03 May 2011

A. Bartlett Giamatti, Take Time for Paradise. New York: Bloomsbury USA, 2011.

Bart Giamatti was baseball’s philosopher-king, a professor of English and then President of Yale University before serving as National League President (in spite of being a Red Sox fan) and then Commissioner before his death in 1989. Paradise, based on his Cook Lectures at the University of Michigan Law School, is his final work, published just days after his death, and it provides a fitting epitaph.

Drawing heavily on the work of Allen Guttman and Michael O’Laughlin, Giamatti begins by explicating the concept of leisure.
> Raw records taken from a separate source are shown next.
-- pv_equiv track=rewrite | github.com/denisenkoi/gpu_ag | cpu_baseline/ag_rewards/ag_func_self_correlation.py | group_values
-- ===== SOURCE A (Python) =====
-- def group_values(values, threshold):
--     grouped = []
--     temp_group = []
--     first_group_idx = 0
--
--     for value in sorted(values):
--         if not temp_group or value - temp_group[0] <= threshold:
--             temp_group.append(value)
--         else:
--             grouped.append(temp_group)
--             temp_group = [value]
--
--     if temp_group:
--         grouped.append(temp_group)
--
--     return grouped
-- ===== SOURCE B (Python) =====
-- def group_values(values, threshold):
--     s = sorted(values)
--     n = len(s)
--     groups = []
--     i = 0
--     while i < n:
--         # find end of group by binary search: first index > i with s[index] > s[i] + threshold
--         limit = s[i] + threshold
--         lo, hi = i + 1, n
--         while lo < hi:
--             mid = (lo + hi) // 2
--             if s[mid] <= limit:
--                 lo = mid + 1
--             else:
--                 hi = mid
--         groups.append(s[i:lo])
--         i = lo
--     return groups
-- ===== Notes on version B (the rewrite author's own statement) =====
-- stated objective: alternative
-- what changed: B sorts once and then finds each group's end by BINARY SEARCH for the first element exceeding start+threshold (valid because the sorted list makes each group a contiguous prefix of the remainder), emitting the group as a slice, instead of A's single linear pass that accumulates a temp_group element by element.
import Mathlib
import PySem

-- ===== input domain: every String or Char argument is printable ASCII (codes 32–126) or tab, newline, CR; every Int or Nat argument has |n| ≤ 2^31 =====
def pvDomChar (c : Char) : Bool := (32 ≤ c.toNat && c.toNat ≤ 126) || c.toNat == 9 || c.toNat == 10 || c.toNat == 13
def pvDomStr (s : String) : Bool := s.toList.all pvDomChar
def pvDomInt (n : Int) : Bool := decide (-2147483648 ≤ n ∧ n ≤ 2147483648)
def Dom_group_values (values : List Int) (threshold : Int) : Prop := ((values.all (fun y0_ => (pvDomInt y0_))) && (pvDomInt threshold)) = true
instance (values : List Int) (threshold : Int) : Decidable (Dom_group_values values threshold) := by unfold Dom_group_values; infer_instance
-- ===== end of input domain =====

-- B finds each group's end by binary search for the first sorted element exceeding start+threshold
-- (correct because a group is a contiguous prefix of the sorted remainder), instead of A's linear
-- accumulating pass. Alternative decomposition, same overall cost (the sort dominates).

-- ===== PORT A =====
-- the for-loop: state is (grouped, temp_group); branches in A's order (the 'not temp_group or …'
-- short-circuit becomes a match on temp_group)
def gvLoopA (t : Int) : List Int → List (List Int) → List Int → List (List Int) × List Int
  | [], g, temp => (g, temp)
  | v :: rest, g, temp =>
    match temp with
    | [] => gvLoopA t rest g (temp ++ [v])
    | h :: _ => if v - h ≤ t then gvLoopA t rest g (temp ++ [v])
                else gvLoopA t rest (g ++ [temp]) [v]

-- the trailing 'if temp_group: grouped.append(temp_group)' of A
def gvFinish (r : List (List Int) × List Int) : List (List Int) :=
  if r.2 = [] then r.1 else r.1 ++ [r.2]

def group_values (values : List Int) (threshold : Int) : List (List Int) :=
  gvFinish (gvLoopA threshold (PySem.List.sorted values (fun x => x) false) [] [])

-- ===== PORT B =====
-- inner while: binary search in [lo, hi) for the first index whose element exceeds limit.
-- In every call made by gvOutB, mid < hi ≤ s.length, so getD's default 0 is never read
-- (it only makes the Python s[mid] total in Lean).
-- termination facts for the binary search (named so the proof terms are not inlined into the definition)
theorem gvBS_dec1 (lo hi : Nat) (h : lo < hi) : hi - ((lo + hi) / 2 + 1) < hi - lo := by omega
theorem gvBS_dec2 (lo hi : Nat) (h : lo < hi) : (lo + hi) / 2 - lo < hi - lo := by omega

def gvBS (s : List Int) (limit : Int) (lo hi : Nat) : Nat :=
  if lo < hi then
    -- mid = (lo + hi) // 2, written inline
    if s.getD ((lo + hi) / 2) 0 ≤ limit then gvBS s limit ((lo + hi) / 2 + 1) hi
    else gvBS s limit lo ((lo + hi) / 2)
  else lo
termination_by hi - lo
decreasing_by
  · exact gvBS_dec1 lo hi (by assumption)
  · exact gvBS_dec2 lo hi (by assumption)

theorem gvBS_ge (s : List Int) (limit : Int) (lo hi : Nat) : lo ≤ gvBS s limit lo hi := by
  unfold gvBS
  split
  · split
    · have := gvBS_ge s limit ((lo + hi) / 2 + 1) hi
      omega
    · exact gvBS_ge s limit lo ((lo + hi) / 2)
  · exact Nat.le_refl lo
termination_by hi - lo
decreasing_by
  · exact gvBS_dec2 lo hi (by assumption)
  · exact gvBS_dec1 lo hi (by assumption)

theorem gvOutB_dec (s : List Int) (t : Int) (i : Nat) (h : i < s.length) :
    s.length - gvBS s (s[i] + t) (i + 1) s.length < s.length - i := by
  have := gvBS_ge s (s[i] + t) (i + 1) s.length
  omega

-- outer while over i; the Python slice s[i:j] (0 ≤ i ≤ j) is exactly (s.drop i).take (j - i)
def gvOutB (s : List Int) (t : Int) (i : Nat) : List (List Int) :=
  if h : i < s.length then
    -- j = end of the group found by binary search; Python slice s[i:j] = (s.drop i).take (j - i)
    ((s.drop i).take (gvBS s (s[i] + t) (i + 1) s.length - i))
      :: gvOutB s t (gvBS s (s[i] + t) (i + 1) s.length)
  else []
termination_by s.length - i
decreasing_by exact gvOutB_dec s t i (by assumption)

def group_values_alt (values : List Int) (threshold : Int) : List (List Int) :=
  gvOutB (PySem.List.sorted values (fun x => x) false) threshold 0

-- ===== PRECONDITION & SPEC =====
def Spec_group_values (values : List Int) (threshold : Int) (out : List (List Int)) : Prop := out = group_values_alt values threshold
instance (values : List Int) (threshold : Int) (out : List (List Int)) : Decidable (Spec_group_values values threshold out) := by unfold Spec_group_values; infer_instance

-- ===== CLAIM (what is proved, stated in full; the proofs are below) =====
def Claim_equal_group_values : Prop := ∀ (values : List Int) (threshold : Int), Dom_group_values values threshold → Spec_group_values values threshold (group_values values threshold)

-- ===== LEMMAS AND PROOFS =====

-- the group-membership predicate, named so simp does not rewrite under the lambda
def gvP (base t : Int) (y : Int) : Bool := decide (y - base ≤ t)

theorem gvRec_dec (t x : Int) (xs : List Int) :
    (xs.dropWhile (gvP x t)).length < (x :: xs).length := by
  have := List.length_dropWhile_le (p := gvP x t) xs
  simp only [List.length_cons]
  omega

-- common reference form: head starts each group, rest taken while within threshold of the head
def gvRec (t : Int) : List Int → List (List Int)
  | [] => []
  | x :: xs => (x :: xs.takeWhile (gvP x t)) :: gvRec t (xs.dropWhile (gvP x t))
termination_by l => l.length
decreasing_by exact gvRec_dec t x xs

theorem gvRec_nil (t : Int) : gvRec t [] = [] := by
  rw [gvRec.eq_def]

theorem gvRec_cons (t x : Int) (xs : List Int) :
    gvRec t (x :: xs) = (x :: xs.takeWhile (gvP x t)) :: gvRec t (xs.dropWhile (gvP x t)) := by
  rw [gvRec.eq_def]

theorem gv_take_takeWhile {α : Type} (p : α → Bool) (l : List α) :
    l.take (l.takeWhile p).length = l.takeWhile p := by
  induction l with
  | nil => rfl
  | cons a l ih =>
    by_cases h : p a = true
    · simp [h, ih]
    · simp [h]

theorem gv_drop_takeWhile {α : Type} (p : α → Bool) (l : List α) :
    l.drop (l.takeWhile p).length = l.dropWhile p := by
  induction l with
  | nil => rfl
  | cons a l ih =>
    by_cases h : p a = true
    · simp [h, ih]
    · simp [h]

-- in a takeWhile prefix every element satisfies p; the first element after it does not
theorem gv_takeWhile_getElem {α : Type} (p : α → Bool) (l : List α) (r : Nat)
    (hr : r < (l.takeWhile p).length) (hl : r < l.length) : p l[r] = true := by
  induction l generalizing r with
  | nil => simp at hl
  | cons a l ih =>
    by_cases h : p a = true
    · cases r with
      | zero => simpa using h
      | succ r =>
        simp only [List.takeWhile_cons, h, if_true, List.length_cons] at hr
        simpa using ih r (by omega) (by simpa using hl)
    · simp [h] at hr

theorem gv_takeWhile_boundary {α : Type} (p : α → Bool) (l : List α)
    (h : (l.takeWhile p).length < l.length) :
    p (l[(l.takeWhile p).length]'h) = false := by
  induction l with
  | nil => simp at h
  | cons a l ih =>
    by_cases hp : p a = true
    · simp only [List.takeWhile_cons, hp, if_true, List.length_cons] at h ⊢
      simpa using ih (by omega)
    · simp [hp]

-- characterisation of the group boundary on a sorted list:
-- for m ≥ lo, s[m] ≤ limit iff m < lo + (takeWhile prefix length of s.drop lo)
theorem gv_boundary_char (s : List Int) (limit : Int)
    (hs : s.Pairwise (· ≤ ·)) (lo m : Nat) (hlom : lo ≤ m) (hm : m < s.length) :
    (s[m] ≤ limit ↔ m < lo + ((s.drop lo).takeWhile (fun y => decide (y ≤ limit))).length) := by
  set p : Int → Bool := fun y => decide (y ≤ limit) with hp
  set tl := s.drop lo with htl
  set L := (tl.takeWhile p).length with hLdef
  have hL : L ≤ tl.length := (List.takeWhile_sublist p).length_le
  have hlen : tl.length = s.length - lo := by simp [htl]
  have hrl : m - lo < tl.length := by omega
  have hget : s[m] = tl[m - lo]'hrl := by
    simp only [htl, List.getElem_drop]
    congr 1
    omega
  have hstl : tl.Pairwise (· ≤ ·) := hs.sublist (htl ▸ List.drop_sublist lo s)
  constructor
  · intro hle
    by_contra hge
    have hLlt : L < tl.length := by omega
    have hb : p (tl[L]'hLlt) = false := gv_takeWhile_boundary p tl hLlt
    have hmono : tl[L]'hLlt ≤ tl[m - lo]'hrl := by
      rcases Nat.lt_or_ge L (m - lo) with hlt | hge2
      · exact (List.pairwise_iff_getElem.mp hstl) L (m - lo) hLlt hrl hlt
      · have heq : L = m - lo := by omega
        simp only [heq]
        exact le_refl _
    rw [hget] at hle
    have : p (tl[L]'hLlt) = true := by
      simp only [hp, decide_eq_true_eq]
      exact le_trans hmono hle
    rw [hb] at this
    exact Bool.false_ne_true this
  · intro hlt
    have : p (tl[m - lo]'hrl) = true := gv_takeWhile_getElem p tl (m - lo) (by omega) hrl
    rw [hget]
    simpa [hp] using this

-- binary search finds k0 when lo ≤ k0 ≤ hi ≤ n and base ≤ lo, where k0 is the
-- boundary characterised (for indices ≥ base) by hch
theorem gvBS_find (s : List Int) (limit : Int) (base k0 lo hi : Nat)
    (hb : base ≤ lo) (h1 : lo ≤ k0) (h2 : k0 ≤ hi) (h3 : hi ≤ s.length)
    (hch : ∀ m, base ≤ m → (hm : m < s.length) → (s[m] ≤ limit ↔ m < k0)) :
    gvBS s limit lo hi = k0 := by
  unfold gvBS
  split
  · rename_i hlh
    have hmidlt : (lo + hi) / 2 < s.length := by omega
    have hget : s.getD ((lo + hi) / 2) 0 = s[(lo + hi) / 2] := by
      simp [List.getD_eq_getElem?_getD, List.getElem?_eq_getElem hmidlt]
    rw [hget]
    split
    · rename_i hle
      have := (hch ((lo + hi) / 2) (by omega) hmidlt).mp hle
      exact gvBS_find s limit base k0 ((lo + hi) / 2 + 1) hi (by omega) (by omega) h2 h3 hch
    · rename_i hgt
      have hk : ¬ ((lo + hi) / 2 < k0) := fun h =>
        hgt ((hch ((lo + hi) / 2) (by omega) hmidlt).mpr h)
      exact gvBS_find s limit base k0 lo ((lo + hi) / 2) hb h1 (by omega) (by omega) hch
  · omega
termination_by hi - lo
decreasing_by all_goals omega

-- the two predicates coincide
theorem gvP_eq (base t : Int) : gvP base t = fun y => decide (y ≤ base + t) := by
  funext y
  simp only [gvP, decide_eq_decide]
  omega

-- B's outer loop equals the reference recursion on a sorted list
theorem gvOutB_eq (s : List Int) (t : Int) (hs : s.Pairwise (· ≤ ·)) (i : Nat) :
    gvOutB s t i = gvRec t (s.drop i) := by
  unfold gvOutB
  split
  · rename_i h
    have hdrop : s.drop i = s[i] :: s.drop (i + 1) := List.drop_eq_getElem_cons h
    set p : Int → Bool := fun y => decide (y ≤ s[i] + t) with hp
    set L := ((s.drop (i + 1)).takeWhile p).length with hL
    have hLle : L ≤ (s.drop (i + 1)).length := (List.takeWhile_sublist p).length_le
    have hlen : (s.drop (i + 1)).length = s.length - (i + 1) := by simp
    have hbs : gvBS s (s[i] + t) (i + 1) s.length = (i + 1) + L :=
      gvBS_find s (s[i] + t) (i + 1) ((i + 1) + L) (i + 1) s.length (le_refl _)
        (by omega) (by omega) (le_refl _)
        (fun m hm hmlt => gv_boundary_char s (s[i] + t) hs (i + 1) m hm hmlt)
    rw [hbs, gvOutB_eq s t hs ((i + 1) + L)]
    have h1 : (i + 1) + L - i = L + 1 := by omega
    have h2 : s.drop ((i + 1) + L) = (s.drop (i + 1)).drop L := by
      rw [List.drop_drop]
    rw [h1, h2, hdrop, List.take_succ_cons, gvRec_cons, gvP_eq, ← hp, hL,
      gv_take_takeWhile, gv_drop_takeWhile]
  · rename_i h
    rw [List.drop_eq_nil_of_le (by omega), gvRec_nil]
termination_by s.length - i
decreasing_by
  have := gvBS_ge s (s[i] + t) (i + 1) s.length
  omega

-- A's loop + finish equals the reference recursion (any list, relative to the running head)
theorem gvLoopA_eq (t : Int) (l : List Int) (g : List (List Int)) (h : Int) (temp : List Int) :
    gvFinish (gvLoopA t l g (h :: temp)) =
      g ++ ((h :: temp) ++ l.takeWhile (gvP h t)) :: gvRec t (l.dropWhile (gvP h t)) := by
  induction l generalizing g h temp with
  | nil => simp [gvLoopA, gvFinish, gvRec_nil]
  | cons v rest ih =>
    by_cases hb : v - h ≤ t
    · have hd : gvP h t v = true := by simp [gvP, hb]
      simp only [gvLoopA, if_pos hb, List.cons_append]
      rw [ih g h (temp ++ [v])]
      simp [hd]
    · have hd : gvP h t v = false := by simp [gvP, hb]
      simp only [gvLoopA, if_neg hb]
      rw [ih (g ++ [h :: temp]) v []]
      simp [hd, gvRec_cons]

-- ===== VERDICT (by name: the statement is the Claim_ definition above) =====
theorem group_values_spec : Claim_equal_group_values := by
  intro values threshold _
  unfold Spec_group_values group_values group_values_alt
  have hs : (PySem.List.sorted values (fun x => x) false).Pairwise (· ≤ ·) := by
    simpa using PySem.List.sorted_pairwise (xs := values) (key := fun x => x)
  rw [gvOutB_eq _ _ hs]
  simp only [List.drop_zero]
  cases hsv : PySem.List.sorted values (fun x => x) false with
  | nil => simp [gvLoopA, gvFinish, gvRec_nil]
  | cons x xs =>
    have h := gvLoopA_eq threshold xs [] x []
    rw [gvRec_cons]
    simp only [gvLoopA]
    simpa using h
He then argues that “Sports represent a shared vision of how we continue, as individual, team, or community, to experience a happiness or absence of care so intense, so rare, and so fleeting that we associate their experience with experience otherwise described as religious....” Finally, he deconstructs the elements of baseball to reveal its fundamental underlying epic narrative: the universal desire to go home.

Giamatti delivers these meditations in a lyrical prose that conveys both baseball’s leisurely pace and exacting precision, with subtle insights that will stop a thoughtful reader for minutes. For instance, Charlie Sheen could benefit from this definition: “Winning” for player or spectator is not simply outscoring; it is a way of talking about betterment, about making one-self, one’s fellows, one’s city, one’s adherents, more noble because of a temporary engagement of a higher human plane of existence.” By this definition, Paradise is certainly a winner.